(Aim of the exercise) Two lines below mark the span: the one containing "let result := (PySem.List.pyRange" and the one containing "let rev := PySem.List.pyRange". Set down both, plus every line between, exactly as they stand, and nothing else.

....

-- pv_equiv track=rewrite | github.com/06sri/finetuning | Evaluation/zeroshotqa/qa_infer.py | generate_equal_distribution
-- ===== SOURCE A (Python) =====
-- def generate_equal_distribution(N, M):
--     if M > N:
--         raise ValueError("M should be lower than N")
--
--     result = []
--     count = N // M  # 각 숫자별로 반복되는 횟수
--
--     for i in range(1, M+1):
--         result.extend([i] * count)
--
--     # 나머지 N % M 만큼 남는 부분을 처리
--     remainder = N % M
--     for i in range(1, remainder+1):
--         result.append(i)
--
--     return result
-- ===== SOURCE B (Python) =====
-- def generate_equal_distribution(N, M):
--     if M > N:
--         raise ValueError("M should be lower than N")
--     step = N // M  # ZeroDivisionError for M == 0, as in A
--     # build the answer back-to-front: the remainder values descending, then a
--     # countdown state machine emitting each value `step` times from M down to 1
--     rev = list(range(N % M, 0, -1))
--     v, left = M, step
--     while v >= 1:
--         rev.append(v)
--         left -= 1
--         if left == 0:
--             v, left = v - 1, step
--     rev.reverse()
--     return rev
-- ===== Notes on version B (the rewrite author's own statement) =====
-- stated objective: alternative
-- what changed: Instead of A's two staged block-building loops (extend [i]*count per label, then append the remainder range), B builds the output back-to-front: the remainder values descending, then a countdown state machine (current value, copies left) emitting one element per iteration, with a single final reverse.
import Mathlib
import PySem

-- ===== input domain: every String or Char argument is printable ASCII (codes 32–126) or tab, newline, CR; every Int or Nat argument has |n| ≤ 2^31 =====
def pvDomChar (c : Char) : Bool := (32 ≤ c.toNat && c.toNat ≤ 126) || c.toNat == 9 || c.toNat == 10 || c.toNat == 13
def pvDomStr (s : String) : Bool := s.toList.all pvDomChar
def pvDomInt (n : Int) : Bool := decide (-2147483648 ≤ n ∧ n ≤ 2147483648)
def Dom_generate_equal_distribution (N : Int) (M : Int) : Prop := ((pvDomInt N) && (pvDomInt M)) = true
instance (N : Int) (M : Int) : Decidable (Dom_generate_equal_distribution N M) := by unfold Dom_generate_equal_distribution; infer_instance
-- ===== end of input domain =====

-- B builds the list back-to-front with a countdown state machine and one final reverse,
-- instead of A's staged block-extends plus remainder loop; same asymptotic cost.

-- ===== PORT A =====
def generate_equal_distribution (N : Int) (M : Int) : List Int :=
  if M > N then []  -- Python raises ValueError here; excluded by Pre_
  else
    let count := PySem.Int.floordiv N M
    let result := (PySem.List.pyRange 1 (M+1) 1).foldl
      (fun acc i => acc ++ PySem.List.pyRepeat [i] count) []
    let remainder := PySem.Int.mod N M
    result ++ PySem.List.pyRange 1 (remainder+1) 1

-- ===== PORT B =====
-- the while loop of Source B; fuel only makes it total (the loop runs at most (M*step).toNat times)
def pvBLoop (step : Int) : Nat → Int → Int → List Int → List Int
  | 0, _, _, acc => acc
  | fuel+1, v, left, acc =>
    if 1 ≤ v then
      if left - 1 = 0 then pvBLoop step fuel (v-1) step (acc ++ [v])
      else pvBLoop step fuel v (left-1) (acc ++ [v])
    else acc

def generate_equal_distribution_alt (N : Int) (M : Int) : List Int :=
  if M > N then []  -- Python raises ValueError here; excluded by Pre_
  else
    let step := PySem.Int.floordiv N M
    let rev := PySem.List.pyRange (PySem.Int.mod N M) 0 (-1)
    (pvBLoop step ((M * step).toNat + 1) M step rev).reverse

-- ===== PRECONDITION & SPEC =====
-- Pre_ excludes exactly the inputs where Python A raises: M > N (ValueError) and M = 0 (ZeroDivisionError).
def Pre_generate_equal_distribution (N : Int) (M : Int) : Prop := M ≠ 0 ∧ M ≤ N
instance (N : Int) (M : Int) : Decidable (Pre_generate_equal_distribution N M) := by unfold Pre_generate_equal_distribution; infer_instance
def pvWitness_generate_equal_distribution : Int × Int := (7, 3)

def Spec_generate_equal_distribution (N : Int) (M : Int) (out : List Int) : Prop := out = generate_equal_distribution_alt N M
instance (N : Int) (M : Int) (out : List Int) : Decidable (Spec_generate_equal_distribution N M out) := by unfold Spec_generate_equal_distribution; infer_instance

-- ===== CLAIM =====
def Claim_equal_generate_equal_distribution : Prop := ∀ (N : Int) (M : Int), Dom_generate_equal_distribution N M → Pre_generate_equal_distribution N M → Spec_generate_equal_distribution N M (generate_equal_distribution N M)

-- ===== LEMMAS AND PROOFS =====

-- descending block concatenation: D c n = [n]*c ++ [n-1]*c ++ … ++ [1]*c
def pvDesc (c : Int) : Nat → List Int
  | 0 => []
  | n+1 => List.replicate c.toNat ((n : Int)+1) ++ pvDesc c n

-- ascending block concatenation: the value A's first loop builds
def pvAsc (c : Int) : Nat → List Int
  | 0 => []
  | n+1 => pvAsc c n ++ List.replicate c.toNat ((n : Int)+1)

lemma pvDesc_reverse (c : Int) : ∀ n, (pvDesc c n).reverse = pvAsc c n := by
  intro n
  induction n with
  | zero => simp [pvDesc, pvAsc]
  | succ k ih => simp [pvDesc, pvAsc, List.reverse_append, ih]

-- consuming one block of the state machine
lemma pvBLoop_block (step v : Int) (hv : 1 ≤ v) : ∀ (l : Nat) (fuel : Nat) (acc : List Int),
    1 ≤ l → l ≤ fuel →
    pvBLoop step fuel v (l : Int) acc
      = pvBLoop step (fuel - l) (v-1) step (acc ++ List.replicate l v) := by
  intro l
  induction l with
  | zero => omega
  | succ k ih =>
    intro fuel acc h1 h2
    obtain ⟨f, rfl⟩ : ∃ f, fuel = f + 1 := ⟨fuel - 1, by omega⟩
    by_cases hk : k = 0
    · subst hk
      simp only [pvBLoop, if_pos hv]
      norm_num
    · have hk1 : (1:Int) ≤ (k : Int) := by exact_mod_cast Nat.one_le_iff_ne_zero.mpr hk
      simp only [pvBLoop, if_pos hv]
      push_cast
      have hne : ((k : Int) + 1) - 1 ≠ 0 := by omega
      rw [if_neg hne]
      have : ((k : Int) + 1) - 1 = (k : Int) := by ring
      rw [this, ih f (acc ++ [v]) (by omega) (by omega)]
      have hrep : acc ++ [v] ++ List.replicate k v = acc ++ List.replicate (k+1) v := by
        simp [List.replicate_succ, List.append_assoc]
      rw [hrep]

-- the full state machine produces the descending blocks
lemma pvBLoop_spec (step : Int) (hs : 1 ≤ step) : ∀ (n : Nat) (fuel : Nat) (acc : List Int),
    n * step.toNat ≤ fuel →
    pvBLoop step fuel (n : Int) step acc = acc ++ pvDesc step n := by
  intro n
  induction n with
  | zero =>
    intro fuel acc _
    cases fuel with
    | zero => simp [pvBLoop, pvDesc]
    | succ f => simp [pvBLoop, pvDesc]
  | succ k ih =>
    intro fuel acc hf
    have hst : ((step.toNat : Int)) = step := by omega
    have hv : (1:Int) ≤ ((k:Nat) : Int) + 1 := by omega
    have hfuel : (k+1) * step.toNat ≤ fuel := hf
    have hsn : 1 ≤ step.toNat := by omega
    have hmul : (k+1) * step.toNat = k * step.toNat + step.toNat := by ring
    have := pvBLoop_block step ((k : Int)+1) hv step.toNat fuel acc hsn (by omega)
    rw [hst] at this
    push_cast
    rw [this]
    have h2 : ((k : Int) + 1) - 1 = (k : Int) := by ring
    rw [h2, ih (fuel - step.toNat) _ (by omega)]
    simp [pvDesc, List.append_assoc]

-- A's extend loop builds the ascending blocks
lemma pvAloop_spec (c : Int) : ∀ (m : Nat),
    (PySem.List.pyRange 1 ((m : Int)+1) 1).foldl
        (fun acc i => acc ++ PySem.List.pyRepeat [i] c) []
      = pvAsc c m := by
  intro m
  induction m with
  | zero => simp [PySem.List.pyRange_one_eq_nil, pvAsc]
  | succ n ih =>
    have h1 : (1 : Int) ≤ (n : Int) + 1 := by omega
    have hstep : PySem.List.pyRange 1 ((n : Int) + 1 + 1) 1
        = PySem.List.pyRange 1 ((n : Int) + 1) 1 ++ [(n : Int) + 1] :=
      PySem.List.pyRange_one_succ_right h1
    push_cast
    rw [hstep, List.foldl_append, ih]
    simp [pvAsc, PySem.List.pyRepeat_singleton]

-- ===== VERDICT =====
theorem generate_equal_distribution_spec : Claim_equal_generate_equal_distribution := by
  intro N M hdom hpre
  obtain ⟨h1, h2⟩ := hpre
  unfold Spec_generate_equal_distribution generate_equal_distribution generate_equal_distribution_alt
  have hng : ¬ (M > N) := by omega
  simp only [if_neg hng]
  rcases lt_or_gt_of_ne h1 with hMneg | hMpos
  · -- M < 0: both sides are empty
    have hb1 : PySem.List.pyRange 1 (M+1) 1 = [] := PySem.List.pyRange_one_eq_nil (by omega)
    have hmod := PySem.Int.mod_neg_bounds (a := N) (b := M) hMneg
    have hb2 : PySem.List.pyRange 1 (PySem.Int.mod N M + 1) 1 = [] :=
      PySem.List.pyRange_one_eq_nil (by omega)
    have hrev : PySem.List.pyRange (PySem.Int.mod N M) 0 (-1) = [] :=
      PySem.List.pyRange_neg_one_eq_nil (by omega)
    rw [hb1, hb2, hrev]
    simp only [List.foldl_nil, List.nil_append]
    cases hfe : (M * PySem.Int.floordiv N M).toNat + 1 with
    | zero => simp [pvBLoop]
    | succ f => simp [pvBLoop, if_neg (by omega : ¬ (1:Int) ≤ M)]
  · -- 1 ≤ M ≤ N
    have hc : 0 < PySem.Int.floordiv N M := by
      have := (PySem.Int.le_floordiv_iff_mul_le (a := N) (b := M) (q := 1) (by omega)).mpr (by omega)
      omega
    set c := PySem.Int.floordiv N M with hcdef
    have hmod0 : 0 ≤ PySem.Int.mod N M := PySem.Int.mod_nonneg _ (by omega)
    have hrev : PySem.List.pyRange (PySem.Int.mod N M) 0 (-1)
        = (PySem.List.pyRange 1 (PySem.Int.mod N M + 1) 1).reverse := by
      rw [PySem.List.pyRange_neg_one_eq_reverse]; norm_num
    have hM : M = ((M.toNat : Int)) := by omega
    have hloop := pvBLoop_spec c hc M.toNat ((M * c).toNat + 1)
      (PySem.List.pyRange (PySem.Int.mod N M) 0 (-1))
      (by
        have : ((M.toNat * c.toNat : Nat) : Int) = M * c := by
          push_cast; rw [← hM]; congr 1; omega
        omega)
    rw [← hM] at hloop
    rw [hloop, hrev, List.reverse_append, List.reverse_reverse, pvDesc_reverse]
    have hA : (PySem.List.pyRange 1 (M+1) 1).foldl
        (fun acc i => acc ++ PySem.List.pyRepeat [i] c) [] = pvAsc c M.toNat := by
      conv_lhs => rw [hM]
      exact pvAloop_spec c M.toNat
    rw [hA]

....

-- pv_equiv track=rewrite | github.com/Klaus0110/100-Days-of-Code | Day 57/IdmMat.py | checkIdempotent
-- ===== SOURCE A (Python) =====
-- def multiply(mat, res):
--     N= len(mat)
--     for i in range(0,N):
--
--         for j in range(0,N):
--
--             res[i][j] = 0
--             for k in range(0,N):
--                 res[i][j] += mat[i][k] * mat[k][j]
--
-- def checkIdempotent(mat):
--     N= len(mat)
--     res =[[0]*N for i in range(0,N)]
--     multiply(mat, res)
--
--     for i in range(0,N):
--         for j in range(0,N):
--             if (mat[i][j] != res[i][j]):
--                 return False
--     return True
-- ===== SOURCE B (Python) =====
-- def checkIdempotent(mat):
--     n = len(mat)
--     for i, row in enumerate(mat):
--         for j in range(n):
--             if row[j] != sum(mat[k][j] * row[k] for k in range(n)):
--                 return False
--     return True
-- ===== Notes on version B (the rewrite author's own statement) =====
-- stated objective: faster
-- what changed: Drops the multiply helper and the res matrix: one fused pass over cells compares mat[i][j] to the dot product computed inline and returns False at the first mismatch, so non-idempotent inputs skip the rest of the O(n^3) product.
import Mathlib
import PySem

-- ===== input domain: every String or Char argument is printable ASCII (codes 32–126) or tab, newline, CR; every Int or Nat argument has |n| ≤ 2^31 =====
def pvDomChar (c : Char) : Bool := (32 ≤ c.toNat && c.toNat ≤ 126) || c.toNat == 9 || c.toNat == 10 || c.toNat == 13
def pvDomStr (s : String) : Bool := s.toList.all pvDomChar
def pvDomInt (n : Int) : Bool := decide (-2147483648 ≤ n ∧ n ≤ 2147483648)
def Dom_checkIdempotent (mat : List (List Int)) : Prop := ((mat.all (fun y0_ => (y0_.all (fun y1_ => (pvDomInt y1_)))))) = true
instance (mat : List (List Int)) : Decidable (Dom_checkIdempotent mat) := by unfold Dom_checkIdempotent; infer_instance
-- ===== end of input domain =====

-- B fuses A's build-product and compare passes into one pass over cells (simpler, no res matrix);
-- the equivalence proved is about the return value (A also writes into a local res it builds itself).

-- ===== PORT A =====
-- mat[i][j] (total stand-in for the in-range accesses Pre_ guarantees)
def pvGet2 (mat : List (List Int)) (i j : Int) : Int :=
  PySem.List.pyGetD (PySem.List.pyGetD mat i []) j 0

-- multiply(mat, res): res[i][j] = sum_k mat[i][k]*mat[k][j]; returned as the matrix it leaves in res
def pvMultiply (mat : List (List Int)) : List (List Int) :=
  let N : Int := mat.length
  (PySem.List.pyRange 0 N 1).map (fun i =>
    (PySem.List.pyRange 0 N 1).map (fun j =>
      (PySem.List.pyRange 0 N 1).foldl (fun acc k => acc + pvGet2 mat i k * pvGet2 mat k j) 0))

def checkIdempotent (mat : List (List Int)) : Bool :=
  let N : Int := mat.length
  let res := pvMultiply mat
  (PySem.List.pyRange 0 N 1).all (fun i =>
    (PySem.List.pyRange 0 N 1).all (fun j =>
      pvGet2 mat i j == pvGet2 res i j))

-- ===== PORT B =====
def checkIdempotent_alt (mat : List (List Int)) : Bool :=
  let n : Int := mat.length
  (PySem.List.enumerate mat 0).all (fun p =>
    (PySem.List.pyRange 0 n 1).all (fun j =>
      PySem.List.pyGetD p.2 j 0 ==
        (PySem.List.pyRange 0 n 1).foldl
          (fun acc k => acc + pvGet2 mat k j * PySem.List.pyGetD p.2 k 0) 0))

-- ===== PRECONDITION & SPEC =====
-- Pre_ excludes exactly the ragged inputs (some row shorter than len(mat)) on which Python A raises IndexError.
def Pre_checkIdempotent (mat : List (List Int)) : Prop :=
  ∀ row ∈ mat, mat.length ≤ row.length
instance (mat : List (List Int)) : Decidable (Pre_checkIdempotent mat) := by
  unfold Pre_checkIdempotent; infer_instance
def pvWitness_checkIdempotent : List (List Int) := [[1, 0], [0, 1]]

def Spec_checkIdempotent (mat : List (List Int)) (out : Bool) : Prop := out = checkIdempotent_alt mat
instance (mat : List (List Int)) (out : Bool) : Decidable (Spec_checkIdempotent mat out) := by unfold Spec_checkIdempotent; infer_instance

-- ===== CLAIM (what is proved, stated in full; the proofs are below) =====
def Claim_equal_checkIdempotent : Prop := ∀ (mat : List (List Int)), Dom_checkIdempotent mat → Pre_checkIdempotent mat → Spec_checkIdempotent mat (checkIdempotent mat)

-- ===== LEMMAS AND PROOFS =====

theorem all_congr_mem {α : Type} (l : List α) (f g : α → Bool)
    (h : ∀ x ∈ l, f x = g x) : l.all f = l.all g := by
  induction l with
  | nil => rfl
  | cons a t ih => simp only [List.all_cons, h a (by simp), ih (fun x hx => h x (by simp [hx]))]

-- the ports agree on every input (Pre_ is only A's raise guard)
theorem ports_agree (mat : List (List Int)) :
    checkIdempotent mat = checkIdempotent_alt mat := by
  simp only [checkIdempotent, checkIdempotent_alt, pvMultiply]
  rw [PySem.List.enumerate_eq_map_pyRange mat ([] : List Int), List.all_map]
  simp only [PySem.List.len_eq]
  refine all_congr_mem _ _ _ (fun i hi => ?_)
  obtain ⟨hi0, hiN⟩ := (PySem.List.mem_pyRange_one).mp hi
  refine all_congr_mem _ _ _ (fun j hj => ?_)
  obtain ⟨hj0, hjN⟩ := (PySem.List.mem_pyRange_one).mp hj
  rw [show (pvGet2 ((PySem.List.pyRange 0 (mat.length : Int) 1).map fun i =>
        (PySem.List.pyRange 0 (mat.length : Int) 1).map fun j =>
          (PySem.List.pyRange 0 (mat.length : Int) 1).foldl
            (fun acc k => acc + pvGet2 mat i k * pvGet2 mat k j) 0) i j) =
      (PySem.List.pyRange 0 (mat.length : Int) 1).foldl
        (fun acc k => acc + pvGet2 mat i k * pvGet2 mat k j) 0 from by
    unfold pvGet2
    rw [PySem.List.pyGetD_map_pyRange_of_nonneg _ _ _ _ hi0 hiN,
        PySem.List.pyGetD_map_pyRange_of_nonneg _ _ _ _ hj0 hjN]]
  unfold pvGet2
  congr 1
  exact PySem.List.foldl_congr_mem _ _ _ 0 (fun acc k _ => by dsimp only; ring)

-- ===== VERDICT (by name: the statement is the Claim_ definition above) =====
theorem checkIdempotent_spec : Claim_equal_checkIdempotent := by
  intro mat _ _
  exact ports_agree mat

....

(Solution to this task)
    let result := (PySem.List.pyRange 1 (M+1) 1).foldl
      (fun acc i => acc ++ PySem.List.pyRepeat [i] count) []
    let remainder := PySem.Int.mod N M
    result ++ PySem.List.pyRange 1 (remainder+1) 1

-- ===== PORT B =====
-- the while loop of Source B; fuel only makes it total (the loop runs at most (M*step).toNat times)
def pvBLoop (step : Int) : Nat → Int → Int → List Int → List Int
  | 0, _, _, acc => acc
  | fuel+1, v, left, acc =>
    if 1 ≤ v then
      if left - 1 = 0 then pvBLoop step fuel (v-1) step (acc ++ [v])
      else pvBLoop step fuel v (left-1) (acc ++ [v])
    else acc

def generate_equal_distribution_alt (N : Int) (M : Int) : List Int :=
  if M > N then []  -- Python raises ValueError here; excluded by Pre_
  else
    let step := PySem.Int.floordiv N M
    let rev := PySem.List.pyRange (PySem.Int.mod N M) 0 (-1)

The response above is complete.